Source code in mmcif/io/PdbxReader.py
class PdbxReader(object):
    """Utilities for reading mmCIF for data files and dictionaries."""

    def __init__(self, ifh):
        """ifh - input file handle returned by open()"""
        #
        self.__curLineNumber = 0
        self.__ifh = ifh
        self.__stateDict = {"data": "ST_DATA_CONTAINER", "loop": "ST_TABLE", "global": "ST_GLOBAL_CONTAINER", "save": "ST_DEFINITION", "stop": "ST_STOP"}

    def read(self, containerList, selectList=None, excludeFlag=False):
        """
        Appends to input list of definition and data containers.

        return

        """
        sL = selectList if selectList else []
        catSelectD = {k: k for k in sL}
        self.__curLineNumber = 0
        try:
            self.__parser(self.__tokenizer(self.__ifh), containerList, categorySelectionD=catSelectD, excludeFlag=excludeFlag)
        except RuntimeError as e:
            # will be raised at the end of token iterator - not an error -
            logger.debug("Normal termination after reading %d lines with %s", self.__curLineNumber, str(e))
        except StopIteration:
            # will be raised at the end of token iterator - not an error -
            logger.debug("Normal termination after reading %d lines", self.__curLineNumber)
        except PdbxSyntaxError as e:
            logger.debug("Caught syntax exception at %d", self.__curLineNumber)
            raise e
        except UnicodeDecodeError as e:
            logger.debug("Caught character encoding exception at %d with %s", self.__curLineNumber, str(e))
            raise PdbxError("Character encoding error at line %d" % self.__curLineNumber)
        except Exception as e:
            raise PdbxError("Failing at line %d with %s" % (self.__curLineNumber, str(e)))
        else:
            raise PdbxError("Miscellaneous parsing error at line %d" % self.__curLineNumber)

    def __allSelected(self, container, catSelectD):
        """Test the input container for completeness relative to the input category selection dictionary."""
        nl = -1
        if catSelectD:
            try:
                nl = container.getObjNameList()
                if len(nl) <= len(catSelectD):
                    ok = False
                else:
                    ok = True
                    logger.debug("nl %d length catSelectD %d returning %r", len(nl), len(catSelectD), ok)
            except Exception:
                ok = False
        else:
            ok = False
        return ok

    def __syntaxError(self, errText):
        msg = " [Line: %d] %s" % (self.__curLineNumber, errText)
        raise PdbxSyntaxError(msg)

    def __getContainerName(self, inWord):
        """Returns the name of the data block or saveframe container"""
        return str(inWord[5:]).strip()

    def __getState(self, inWord):
        """Identifies reserved syntax elements and assigns an associated state.

        on return: (reserved word, state)
        where -
           reserved word -  is one of CIF syntax elements:
                            data, loop, global, save, or stop
           state - the parser state required to process this next section.

        """
        i = inWord.find("_")
        if i == -1:
            return None, "ST_UNKNOWN"

        try:
            rWord = inWord[:i].lower()
            return rWord, self.__stateDict[rWord]
        except Exception:
            return None, "ST_UNKNOWN"

    def __parser(self, tokenizer, containerList, categorySelectionD=None, excludeFlag=False):
        """Parser for PDBx data files and dictionaries.

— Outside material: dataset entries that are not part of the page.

-- pv_equiv track=rewrite | github.com/paraester/Gera-o-de-Planilhas-Excel-com-Dados-e-Totaliza-o | tk_modelo_planilha_dado_lista-de-nomes_tabela-total.py | identificar_duplicidade_nomes
-- ===== SOURCE A (Python) =====
-- def identificar_duplicidade_nomes(lista_nomes):
--     primeiro_nome_count = {}
--     for nome in lista_nomes:
--         primeiro_nome = nome.split()[0]
--         if primeiro_nome in primeiro_nome_count:
--             primeiro_nome_count[primeiro_nome] += 1
--         else:
--             primeiro_nome_count[primeiro_nome] = 1
--     return primeiro_nome_count
-- ===== SOURCE B (Python) =====
-- def identificar_duplicidade_nomes(lista_nomes):
--     # Sort the first names and count consecutive runs (O(n log n)),
--     # then emit the counts in first-occurrence order via dict.fromkeys.
--     primeiros = [nome.split()[0] for nome in lista_nomes]
--     ordenados = sorted(primeiros)
--     counts = {}
--     i = 0
--     n = len(ordenados)
--     while i < n:
--         j = i + 1
--         while j < n and ordenados[j] == ordenados[i]:
--             j += 1
--         counts[ordenados[i]] = j - i
--         i = j
--     return {nome: counts[nome] for nome in dict.fromkeys(primeiros)}
-- ===== Notes on version B (the rewrite author's own statement) =====
-- stated objective: alternative
-- what changed: Replaces the incremental dict-update loop by sort-then-run-length counting: sort the extracted first names, count each maximal run of equal consecutive names, and emit the counts in first-occurrence order via dict.fromkeys.
import Mathlib
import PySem

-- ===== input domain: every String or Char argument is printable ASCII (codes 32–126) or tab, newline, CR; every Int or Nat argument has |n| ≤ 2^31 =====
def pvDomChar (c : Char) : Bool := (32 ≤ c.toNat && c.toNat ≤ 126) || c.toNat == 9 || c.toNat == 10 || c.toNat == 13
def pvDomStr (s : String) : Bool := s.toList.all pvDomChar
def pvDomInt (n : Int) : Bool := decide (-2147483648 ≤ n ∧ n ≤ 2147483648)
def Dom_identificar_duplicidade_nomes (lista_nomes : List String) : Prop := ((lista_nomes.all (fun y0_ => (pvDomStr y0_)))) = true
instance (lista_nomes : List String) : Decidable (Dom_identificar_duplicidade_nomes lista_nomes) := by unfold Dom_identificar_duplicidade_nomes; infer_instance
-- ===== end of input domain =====

-- B counts first names by sorting and run-length counting instead of A's incremental dict updates; equal output (first-occurrence order), alternative O(n log n) structure.


-- ===== PORT A =====
-- nome.split()[0]; the [0] is pyGet? (none = IndexError, excluded by Pre_), defaulted only outside Pre_
def pvFirstName (nome : String) : String :=
  (PySem.List.pyGet? (PySem.Str.split₀ nome) 0).getD ""

def identificar_duplicidade_nomes (lista_nomes : List String) : List (String × Int) :=
  (lista_nomes.foldl (fun primeiro_nome_count nome =>
      let primeiro_nome := pvFirstName nome
      if primeiro_nome_count.contains primeiro_nome then
        primeiro_nome_count.insert primeiro_nome (primeiro_nome_count.getD primeiro_nome 0 + 1)
      else
        primeiro_nome_count.insert primeiro_nome 1)
    PySem.Dict.empty).items

-- ===== PORT B =====
-- the index-based while loops of Source B on the sorted list: the inner loop scanning the run
-- ordenados[i..j) is takeWhile, advancing i to j is dropWhile, and j - i = 1 + run.length
def pvRuns : List String → PySem.Dict String Int → PySem.Dict String Int
  | [], counts => counts
  | x :: rest, counts =>
      pvRuns (rest.dropWhile (fun y => y == x))
             (counts.insert x (1 + (rest.takeWhile (fun y => y == x)).length))
  termination_by l => l.length
  decreasing_by
    simpa using Nat.lt_succ_of_le (List.length_dropWhile_le _ _)

def identificar_duplicidade_nomes_alt (lista_nomes : List String) : List (String × Int) :=
  let primeiros := lista_nomes.map pvFirstName
  let counts := pvRuns (PySem.List.sorted primeiros (fun x => x) false) PySem.Dict.empty
  -- counts[nome]: the key is always present (nome ∈ primeiros), so the default is never used
  (PySem.List.dedup primeiros).map (fun nome => (nome, counts.getD nome 0))

-- ===== PRECONDITION & SPEC =====
-- Pre_ excludes exactly the inputs where some name is empty/whitespace-only: there nome.split()[0] raises IndexError in both A and B.
def Pre_identificar_duplicidade_nomes (lista_nomes : List String) : Prop :=
  ∀ nome ∈ lista_nomes, PySem.Str.split₀ nome ≠ []
instance (lista_nomes : List String) : Decidable (Pre_identificar_duplicidade_nomes lista_nomes) := by
  unfold Pre_identificar_duplicidade_nomes; infer_instance

def pvWitness_identificar_duplicidade_nomes : List String :=
  ["Ana Silva", "Bruno Costa", "Ana Lima"]

def Spec_identificar_duplicidade_nomes (lista_nomes : List String) (out : List (String × Int)) : Prop := out = identificar_duplicidade_nomes_alt lista_nomes
instance (lista_nomes : List String) (out : List (String × Int)) : Decidable (Spec_identificar_duplicidade_nomes lista_nomes out) := by unfold Spec_identificar_duplicidade_nomes; infer_instance

-- ===== CLAIM (what is proved, stated in full; the proofs are below) =====
def Claim_equal_identificar_duplicidade_nomes : Prop := ∀ (lista_nomes : List String), Dom_identificar_duplicidade_nomes lista_nomes → Pre_identificar_duplicidade_nomes lista_nomes → Spec_identificar_duplicidade_nomes lista_nomes (identificar_duplicidade_nomes lista_nomes)

-- ===== LEMMAS AND PROOFS =====
-- A's loop body is the standard counting step
theorem pvStep_eq (d : PySem.Dict String Int) (x : String) :
    (if d.contains x then d.insert x (d.getD x 0 + 1) else d.insert x 1)
      = d.insert x (d.getD x 0 + 1) := by
  by_cases h : d.contains x = true
  · simp [h]
  · simp [h, PySem.Dict.getD_of_not_contains d 0 (by simpa using h)]

-- run-length counting over a ≤-sorted list computes the multiplicity of every member
theorem pvRuns_getD (l : List String) (hl : l.Pairwise (· ≤ ·)) (k : String)
    (d : PySem.Dict String Int) :
    (pvRuns l d).getD k 0 = if k ∈ l then (l.count k : Int) else d.getD k 0 := by
  induction l, d using pvRuns.induct with
  | case1 => simp [pvRuns]
  | case2 x rest counts ih =>
    have hsplit : rest.takeWhile (fun y => y == x) ++ rest.dropWhile (fun y => y == x) = rest :=
      List.takeWhile_append_dropWhile
    have hxle : ∀ y ∈ rest, x ≤ y := fun y hy => (List.pairwise_cons.mp hl).1 y hy
    have hrest : rest.Pairwise (· ≤ ·) := (List.pairwise_cons.mp hl).2
    have hdropP : (rest.dropWhile (fun y => y == x)).Pairwise (· ≤ ·) :=
      hrest.sublist (List.dropWhile_sublist _)
    have hrunx : ∀ y ∈ rest.takeWhile (fun y => y == x), y = x := by
      intro y hy
      simpa using List.mem_takeWhile_imp hy
    -- no x survives the run in a sorted list
    have hxdrop : x ∉ rest.dropWhile (fun y => y == x) := by
      intro hmem
      rcases hd : rest.dropWhile (fun y => y == x) with _ | ⟨h0, t⟩
      · simp [hd] at hmem
      · have hne : (h0 == x) = false := by
          have hh := List.head?_dropWhile_not (fun y => y == x) rest
          rw [hd] at hh
          simpa using hh
        have h0mem : h0 ∈ rest := (List.dropWhile_sublist _).mem (by rw [hd]; exact List.mem_cons_self)
        have hx0' : x < h0 :=
          lt_of_le_of_ne (hxle h0 h0mem) (fun he => by rw [he] at hne; simp at hne)
        rw [hd] at hmem
        rcases List.mem_cons.mp hmem with h | h
        · exact absurd h (ne_of_lt hx0')
        · have hle : h0 ≤ x := (List.pairwise_cons.mp (hd ▸ hdropP)).1 x h
          exact absurd (lt_of_lt_of_le hx0' hle) (lt_irrefl x)
    rw [pvRuns, ih hdropP]
    by_cases hk : k = x
    · subst hk
      have hcrun : (rest.takeWhile (fun y => y == k)).count k
          = (rest.takeWhile (fun y => y == k)).length := by
        rw [List.count_eq_length]
        intro y hy; exact (hrunx y hy).symm
      have hcdrop : (rest.dropWhile (fun y => y == k)).count k = 0 :=
        List.count_eq_zero.mpr hxdrop
      have hrc : rest.count k = (rest.takeWhile (fun y => y == k)).length := by
        conv_lhs => rw [← hsplit]
        rw [List.count_append, hcrun, hcdrop]
        omega
      have hcnt : (k :: rest).count k = 1 + (rest.takeWhile (fun y => y == k)).length := by
        rw [List.count_cons_self, hrc]
        omega
      rw [if_neg hxdrop, if_pos (List.mem_cons_self), hcnt, PySem.Dict.getD_insert]
      simp
    · have hkrun : k ∉ rest.takeWhile (fun y => y == x) := fun h => hk (hrunx k h)
      by_cases hmem : k ∈ rest.dropWhile (fun y => y == x)
      · have hkrest : k ∈ x :: rest :=
          List.mem_cons_of_mem _ ((List.dropWhile_sublist _).mem hmem)
        have hrc : rest.count k = (rest.dropWhile (fun y => y == x)).count k := by
          conv_lhs => rw [← hsplit]
          rw [List.count_append, List.count_eq_zero.mpr hkrun]
          omega
        have hcount : (x :: rest).count k = (rest.dropWhile (fun y => y == x)).count k := by
          simp [Ne.symm hk, hrc]
        rw [if_pos hmem, if_pos hkrest, hcount]
      · have hkrest : k ∉ x :: rest := by
          intro h
          rcases List.mem_cons.mp h with h | h
          · exact hk h
          · rw [← hsplit] at h
            rcases List.mem_append.mp h with h | h
            · exact hkrun h
            · exact hmem h
        rw [if_neg hmem, if_neg hkrest, PySem.Dict.getD_insert, if_neg hk]

-- ===== VERDICT (by name: the statement is the Claim_ definition above) =====
theorem identificar_duplicidade_nomes_spec : Claim_equal_identificar_duplicidade_nomes := by
  intro lista_nomes _ _
  unfold Spec_identificar_duplicidade_nomes identificar_duplicidade_nomes identificar_duplicidade_nomes_alt
  dsimp only
  -- A's side: the fold over names is Counter(primeiros)
  have hfun : (fun (d : PySem.Dict String Int) (nome : String) =>
      if d.contains (pvFirstName nome) then d.insert (pvFirstName nome) (d.getD (pvFirstName nome) 0 + 1)
      else d.insert (pvFirstName nome) 1)
      = (fun (d : PySem.Dict String Int) (nome : String) =>
          d.insert (pvFirstName nome) (d.getD (pvFirstName nome) 0 + 1)) := by
    funext d nome; exact pvStep_eq d (pvFirstName nome)
  have hmap : (List.map pvFirstName lista_nomes).foldl
      (fun (d : PySem.Dict String Int) x => d.insert x (d.getD x 0 + 1)) PySem.Dict.empty
      = lista_nomes.foldl
          (fun (d : PySem.Dict String Int) nome =>
            d.insert (pvFirstName nome) (d.getD (pvFirstName nome) 0 + 1)) PySem.Dict.empty :=
    List.foldl_map
  rw [hfun, ← hmap, PySem.Dict.foldl_insert_getD_add_one_eq_counter, PySem.Dict.items_counter]
  -- B's side: run-length counts on the sorted list are multiplicities
  refine List.map_congr_left ?_
  intro nome hmem
  have hmem' : nome ∈ List.map pvFirstName lista_nomes := (PySem.List.mem_dedup _ _).mp hmem
  have hmemS : nome ∈ PySem.List.sorted (List.map pvFirstName lista_nomes) (fun x => x) false :=
    (PySem.List.mem_sorted _ _ _ _).mpr hmem'
  rw [pvRuns_getD _ (by simpa using PySem.List.sorted_pairwise (List.map pvFirstName lista_nomes) (fun x => x)) nome PySem.Dict.empty]
  simp [hmemS, (PySem.List.sorted_perm (List.map pvFirstName lista_nomes) (fun x => x) false).count_eq]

        Input - tokenizer() reentrant method recognizing data item names (_category.attribute)
                quoted strings (single, double and multi-line semi-colon delimited), and unquoted
                strings.

                containerList -  list-type container for data and definition objects parsed from
                                 from the input file.

        On return:
                The input containerList is appended with data and definition objects -
        """
        catSelectD = categorySelectionD if categorySelectionD is not None else {}
        logger.debug("Exclude Flag %r Category selection %r", excludeFlag, catSelectD)
        # Working container - data or definition
        curContainer = None
        # the last container of type data -
        previousDataContainer = None
        #
        # Working category container
        categoryIndex = {}
        curCategory = None
        #
        curRow = None
        state = None

        # Find the first reserved word and begin capturing data.
        #
        while True:
            curCatName, curAttName, curQuotedString, curWord = next(tokenizer)
            if curWord is None:
                continue
            reservedWord, state = self.__getState(curWord)
            if reservedWord is not None:
                break

        while True:
            #
            #  Set the current state  -
            #
            #  At this point in the processing cycle we are expecting a token containing
            #  either a '_category.attribute'  or a reserved word.
            #
            if curCatName is not None:
                state = "ST_KEY_VALUE_PAIR"
            elif curWord is not None:
                reservedWord, state = self.__getState(curWord)
            else:
                self.__syntaxError("Miscellaneous syntax error")
                return

            #
            # Process  _category.attribute  value assignments
            #
            if state == "ST_KEY_VALUE_PAIR":
                try:
                    curCategory = categoryIndex[curCatName]
                except KeyError:
                    # A new category is encountered - create a container and add a row
                    curCategory = categoryIndex[curCatName] = DataCategory(curCatName)
                    #
                    #  check if we have all of the selection
                    if not excludeFlag and self.__allSelected(curContainer, catSelectD):
                        return
                    try:
                        if catSelectD:
                            if not excludeFlag and curCatName in catSelectD:
                                curContainer.append(curCategory)
                            elif excludeFlag and curCatName not in catSelectD:
                                curContainer.append(curCategory)
                            else:
                                logger.debug("Skipped unselected/excluded category %s", curCatName)
                        else:
                            curContainer.append(curCategory)
                    except AttributeError:
                        self.__syntaxError("Category cannot be added to  data_ block")
                        return

                    curRow = []
                    curCategory.append(curRow)
                else:
                    # Recover the existing row from the category
                    try:
                        # curRow = curCategory[0]
                        curRow = curCategory.getRow(0)
                    except IndexError:
                        self.__syntaxError("Internal index error accessing category data")
                        return

                # Check for duplicate attributes and add attribute to table.
                if curAttName in curCategory.getAttributeList():
                    self.__syntaxError("Duplicate attribute encountered in category")
                    return
                else:
                    curCategory.appendAttribute(curAttName)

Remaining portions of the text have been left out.